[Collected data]
= = = = =

-- pv_equiv track=rewrite | github.com/Tamada4a/SimovinARMA | Python/main.py | equationsMA
-- ===== SOURCE A (Python) =====
-- def equationsMA(seq, R):
--     a = []
--     factor_list = []
--
--     n = len(seq) - 1
--
--     for elem in seq:
--         a.append(elem)
--
--     for m in range(len(seq)):
--         factor = 0
--         for i in range(n - m + 1):
--             factor += a[i] * a[i + m]
--         factor -= R[m]
--
--         factor_list.append(factor)
--
--     return factor_list
-- ===== SOURCE B (Python) =====
-- def equationsMA(seq, R):
--     # Autocorrelation via full convolution with the reversed sequence:
--     # conv[k] = sum_{i+j=k} seq[i]*rev[j]; lag m is conv[n-1-m].
--     n = len(seq)
--     rev = seq[::-1]
--     conv = [0] * (2 * n - 1)
--     for i in range(n):
--         for j in range(n):
--             conv[i + j] += seq[i] * rev[j]
--     return [conv[n - 1 - m] - R[m] for m in range(n)]
-- ===== Notes on version B (the rewrite author's own statement) =====
-- stated objective: alternative
-- what changed: B computes the full (2n-1)-term convolution of seq with its reversal and reads each lag-m autocorrelation off as convolution coefficient n-1-m, instead of A's direct per-lag gather sums; R is subtracted in a final comprehension.
import Mathlib
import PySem

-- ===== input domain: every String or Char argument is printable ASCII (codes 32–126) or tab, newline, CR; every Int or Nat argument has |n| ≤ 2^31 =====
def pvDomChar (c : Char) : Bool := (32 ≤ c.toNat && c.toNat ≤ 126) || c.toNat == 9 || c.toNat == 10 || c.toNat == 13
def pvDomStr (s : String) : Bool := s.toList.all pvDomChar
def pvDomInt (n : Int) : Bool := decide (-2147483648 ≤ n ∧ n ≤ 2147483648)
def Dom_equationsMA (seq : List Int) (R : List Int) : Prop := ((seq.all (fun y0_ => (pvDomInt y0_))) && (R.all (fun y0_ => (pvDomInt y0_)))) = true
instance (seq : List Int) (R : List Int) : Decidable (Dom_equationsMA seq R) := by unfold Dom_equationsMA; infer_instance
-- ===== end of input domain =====

-- B computes the full convolution of seq with its reversal and reads each lag off as a
-- convolution coefficient, instead of A's direct per-lag gather sums. Objective: alternative
-- algorithm, same O(n^2) cost.

-- ===== PORT A =====
-- literal port: a = copy of seq built by append; n = len(seq)-1; for each m a gather sum, minus R[m].
-- R[m] is PySem.List.pyGet?; the '.getD 0' never fires under Pre_ (m < len R).
def equationsMA (seq : List Int) (R : List Int) : List Int :=
  let a : List Int := seq.foldl (fun acc elem => acc ++ [elem]) []
  let n : Int := (seq.length : Int) - 1
  (PySem.List.pyRange 0 (seq.length : Int) 1).foldl
    (fun factor_list m =>
      let factor : Int :=
        (PySem.List.pyRange 0 (n - m + 1) 1).foldl
          (fun f i => f + (PySem.List.pyGet? a i).getD 0 * (PySem.List.pyGet? a (i + m)).getD 0) 0
      let factor := factor - (PySem.List.pyGet? R m).getD 0
      factor_list ++ [factor]) []

-- ===== PORT B =====
-- literal port of Source B: rev = seq[::-1] (list reversal); conv = [0]*(2n-1); the double loop
-- accumulates seq[i]*rev[j] into conv[i+j] (all indices are in range, so getD/set are exact);
-- the final comprehension reads conv[n-1-m] and subtracts R[m] (PySem.List.pyGet?, as in A).
def equationsMA_alt (seq : List Int) (R : List Int) : List Int :=
  let n : Nat := seq.length
  let rev : List Int := seq.reverse
  let conv : List Int := List.replicate (2 * n - 1) 0
  let conv :=
    (List.range n).foldl
      (fun cv i =>
        (List.range n).foldl
          (fun cv j => cv.set (i + j) (cv.getD (i + j) 0 + seq.getD i 0 * rev.getD j 0)) cv)
      conv
  (List.range n).map (fun m => conv.getD (n - 1 - m) 0 - (PySem.List.pyGet? R (m : Int)).getD 0)

-- ===== PRECONDITION & SPEC =====
-- Pre_ excludes exactly the inputs where Python A raises IndexError on R[m] (len(R) < len(seq));
-- B raises there too.
def Pre_equationsMA (seq : List Int) (R : List Int) : Prop := seq.length ≤ R.length
instance (seq : List Int) (R : List Int) : Decidable (Pre_equationsMA seq R) := by unfold Pre_equationsMA; infer_instance
def pvWitness_equationsMA : List Int × List Int := ([1, 2, 3], [4, 0, -1])

def Spec_equationsMA (seq : List Int) (R : List Int) (out : List Int) : Prop := out = equationsMA_alt seq R
instance (seq : List Int) (R : List Int) (out : List Int) : Decidable (Spec_equationsMA seq R out) := by unfold Spec_equationsMA; infer_instance

-- ===== CLAIM (what is proved, stated in full; the proofs are below) =====
def Claim_equal_equationsMA : Prop := ∀ (seq : List Int) (R : List Int), Dom_equationsMA seq R → Pre_equationsMA seq R → Spec_equationsMA seq R (equationsMA seq R)

-- ===== LEMMAS AND PROOFS =====

-- getD after set, with explicit index comparison
theorem pv_getD_set (l : List Int) (i : Nat) (a : Int) (m : Nat) :
    (l.set i a).getD m 0 = if i = m ∧ m < l.length then a else l.getD m 0 := by
  simp only [List.getD_eq_getElem?_getD, List.getElem?_set]
  by_cases h : i = m
  · subst h
    by_cases hl : i < l.length <;> simp [hl]
  · simp [h]

-- the inner scatter loop at offset 'off' preserves length
theorem pv_foldl_set_length (c : Nat → Int) (off k : Nat) (l : List Int) :
    ((List.range k).foldl (fun fl j => fl.set (off + j) (fl.getD (off + j) 0 + c j)) l).length
      = l.length := by
  induction k generalizing l with
  | zero => rfl
  | succ k ih =>
      rw [List.range_succ, List.foldl_append]
      simp only [List.foldl_cons, List.foldl_nil, List.length_set]
      exact ih l

-- value of cell p after the inner scatter loop at offset 'off'
theorem pv_foldl_set_getD (c : Nat → Int) (off k : Nat) (l : List Int) (p : Nat) :
    ((List.range k).foldl (fun fl j => fl.set (off + j) (fl.getD (off + j) 0 + c j)) l).getD p 0
      = l.getD p 0 + if off ≤ p ∧ p < off + k ∧ p < l.length then c (p - off) else 0 := by
  induction k generalizing l with
  | zero =>
      simp only [List.range_zero, List.foldl_nil]
      rw [if_neg (by omega)]
      ring
  | succ k ih =>
      rw [List.range_succ, List.foldl_append]
      simp only [List.foldl_cons, List.foldl_nil]
      rw [pv_getD_set, pv_foldl_set_length]
      by_cases hk : off + k = p
      · subst hk
        by_cases hl : off + k < l.length
        · rw [if_pos ⟨rfl, hl⟩, ih, if_neg (by omega), if_pos (by omega)]
          have h3 : off + k - off = k := by omega
          rw [h3]
          ring
        · rw [if_neg (by omega), ih, if_neg (by omega), if_neg (by omega)]
      · rw [if_neg (by omega), ih]
        congr 1
        have h2 : (off ≤ p ∧ p < off + (k + 1) ∧ p < l.length)
            ↔ (off ≤ p ∧ p < off + k ∧ p < l.length) := by omega
        simp only [h2]

-- value of cell p after the full outer convolution loop
theorem pv_conv_getD (seq rev : List Int) (n cnt : Nat) (l : List Int) (p : Nat)
    (hl : l.length = 2 * n - 1) :
    ((List.range cnt).foldl
        (fun cv i => (List.range n).foldl
          (fun cv j => cv.set (i + j) (cv.getD (i + j) 0 + seq.getD i 0 * rev.getD j 0)) cv) l).getD p 0
      = l.getD p 0 +
        ((List.range cnt).map (fun i =>
          if i ≤ p ∧ p < i + n ∧ p < 2 * n - 1 then seq.getD i 0 * rev.getD (p - i) 0 else 0)).sum := by
  induction cnt generalizing l with
  | zero => simp
  | succ cnt ih =>
      rw [List.range_succ, List.foldl_append]
      simp only [List.foldl_cons, List.foldl_nil]
      rw [pv_foldl_set_getD]
      have hlen : ((List.range cnt).foldl
          (fun cv i => (List.range n).foldl
            (fun cv j => cv.set (i + j) (cv.getD (i + j) 0 + seq.getD i 0 * rev.getD j 0)) cv) l).length
          = 2 * n - 1 := by
        clear ih
        induction cnt generalizing l with
        | zero => simpa using hl
        | succ cnt ih2 =>
            rw [List.range_succ, List.foldl_append]
            simp only [List.foldl_cons, List.foldl_nil]
            rw [pv_foldl_set_length, ih2 l hl]
      rw [hlen, ih l hl, List.map_append, List.sum_append]
      simp [add_assoc]

-- a guarded sum over range n collapses to a sum over range k
theorem pv_sum_ite_range (t : Nat → Int) (n k : Nat) (hk : k ≤ n) :
    ((List.range n).map (fun i => if i < k then t i else 0)).sum
      = ((List.range k).map t).sum := by
  induction n with
  | zero =>
      have h0 : k = 0 := by omega
      simp [h0]
  | succ n ih =>
      rw [List.range_succ, List.map_append, List.sum_append]
      by_cases h : k = n + 1
      · subst h
        have h1 : (List.range n).map (fun i => if i < n + 1 then t i else 0)
            = (List.range n).map t := by
          apply List.map_congr_left
          intro i hi
          rw [List.mem_range] at hi
          rw [if_pos (by omega)]
        rw [h1, List.range_succ, List.map_append, List.sum_append]
        simp
      · have hk' : k ≤ n := by omega
        have h2 : ¬ n < k := by omega
        simp [h2, ih hk']

-- closed form of port A: gather sums minus R (R.getD agrees with the Python R[m] under Pre_)
theorem pv_A_closed (seq R : List Int) :
    equationsMA seq R
      = (List.range seq.length).map (fun m =>
          ((List.range (seq.length - m)).map
            (fun i => seq.getD i 0 * seq.getD (i + m) 0)).sum - R.getD m 0) := by
  unfold equationsMA
  have ha : seq.foldl (fun acc elem => acc ++ [elem]) [] = seq := by
    simpa using PySem.List.foldl_append_singleton_eq_map (l := seq) (f := id) (acc := [])
  simp only [ha]
  rw [PySem.List.foldl_append_singleton_eq_map, PySem.List.pyRange_zero_natCast, List.map_map]
  simp only [List.nil_append]
  apply List.map_congr_left
  intro m hm
  rw [List.mem_range] at hm
  simp only [Function.comp]
  have hb : (seq.length : Int) - 1 - (m : Int) + 1 = ((seq.length - m : Nat) : Int) := by
    push_cast [Nat.le_of_lt hm]
    ring
  rw [hb, PySem.List.pyRange_zero_natCast, List.foldl_map, PySem.List.foldl_add]
  have hRm : (PySem.List.pyGet? R (m : Int)).getD 0 = R.getD m 0 := by
    simp [List.getD_eq_getElem?_getD]
  rw [hRm, zero_add]
  congr 1
  refine congrArg List.sum (List.map_congr_left ?_)
  intro i hi
  rw [List.mem_range] at hi
  have hseq : ∀ j : Nat, (PySem.List.pyGet? seq (j : Int)).getD 0 = seq.getD j 0 := by
    intro j
    simp [List.getD_eq_getElem?_getD]
  have hcast : (i : Int) + (m : Int) = ((i + m : Nat) : Int) := by push_cast; ring
  rw [hcast, hseq, hseq]

-- reading the reversed list at the mirrored index
theorem pv_getD_reverse (l : List Int) (j : Nat) (hj : j < l.length) :
    l.reverse.getD (l.length - 1 - j) 0 = l.getD j 0 := by
  have h1 : l.length - 1 - j < l.reverse.length := by
    rw [List.length_reverse]
    omega
  rw [List.getD_eq_getElem?_getD, List.getD_eq_getElem?_getD,
    List.getElem?_eq_getElem h1, List.getElem?_eq_getElem hj, List.getElem_reverse]
  have h2 : l.length - 1 - (l.length - 1 - j) = j := by omega
  simp [h2]

-- closed form of port B: the convolution coefficient n-1-m is the same gather sum
theorem pv_B_closed (seq R : List Int) :
    equationsMA_alt seq R
      = (List.range seq.length).map (fun m =>
          ((List.range (seq.length - m)).map
            (fun i => seq.getD i 0 * seq.getD (i + m) 0)).sum - R.getD m 0) := by
  unfold equationsMA_alt
  simp only []
  apply List.map_congr_left
  intro m hm
  rw [List.mem_range] at hm
  have hRm : (PySem.List.pyGet? R (m : Int)).getD 0 = R.getD m 0 := by
    simp [List.getD_eq_getElem?_getD]
  rw [hRm]
  congr 1
  set n := seq.length with hn
  rw [pv_conv_getD seq seq.reverse n n (List.replicate (2 * n - 1) 0) (n - 1 - m) (by simp)]
  have hz : (List.replicate (2 * n - 1) (0 : Int)).getD (n - 1 - m) 0 = 0 := by simp
  rw [hz, zero_add]
  have h1 : (List.range n).map (fun i =>
      if i ≤ n - 1 - m ∧ n - 1 - m < i + n ∧ n - 1 - m < 2 * n - 1
      then seq.getD i 0 * seq.reverse.getD (n - 1 - m - i) 0 else 0)
      = (List.range n).map (fun i =>
      if i < n - m then seq.getD i 0 * seq.getD (i + m) 0 else 0) := by
    apply List.map_congr_left
    intro i hi
    rw [List.mem_range] at hi
    by_cases hc : i < n - m
    · rw [if_pos (by omega), if_pos hc]
      have hrev : seq.reverse.getD (n - 1 - m - i) 0 = seq.getD (i + m) 0 := by
        have hidx : n - 1 - m - i = seq.length - 1 - (i + m) := by omega
        rw [hidx, pv_getD_reverse seq (i + m) (by omega)]
      rw [hrev]
    · rw [if_neg (by omega), if_neg hc]
  rw [h1, pv_sum_ite_range _ _ _ (by omega)]

-- ===== VERDICT (by name: the statement is the Claim_ definition above) =====
theorem equationsMA_spec : Claim_equal_equationsMA := by
  intro seq R _hDom _hPre
  unfold Spec_equationsMA
  rw [pv_A_closed, pv_B_closed]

= = = = =

**What is expected:** Read each line of the data and count the ones that include "raises", answering with the number alone.

**Task solution:** 2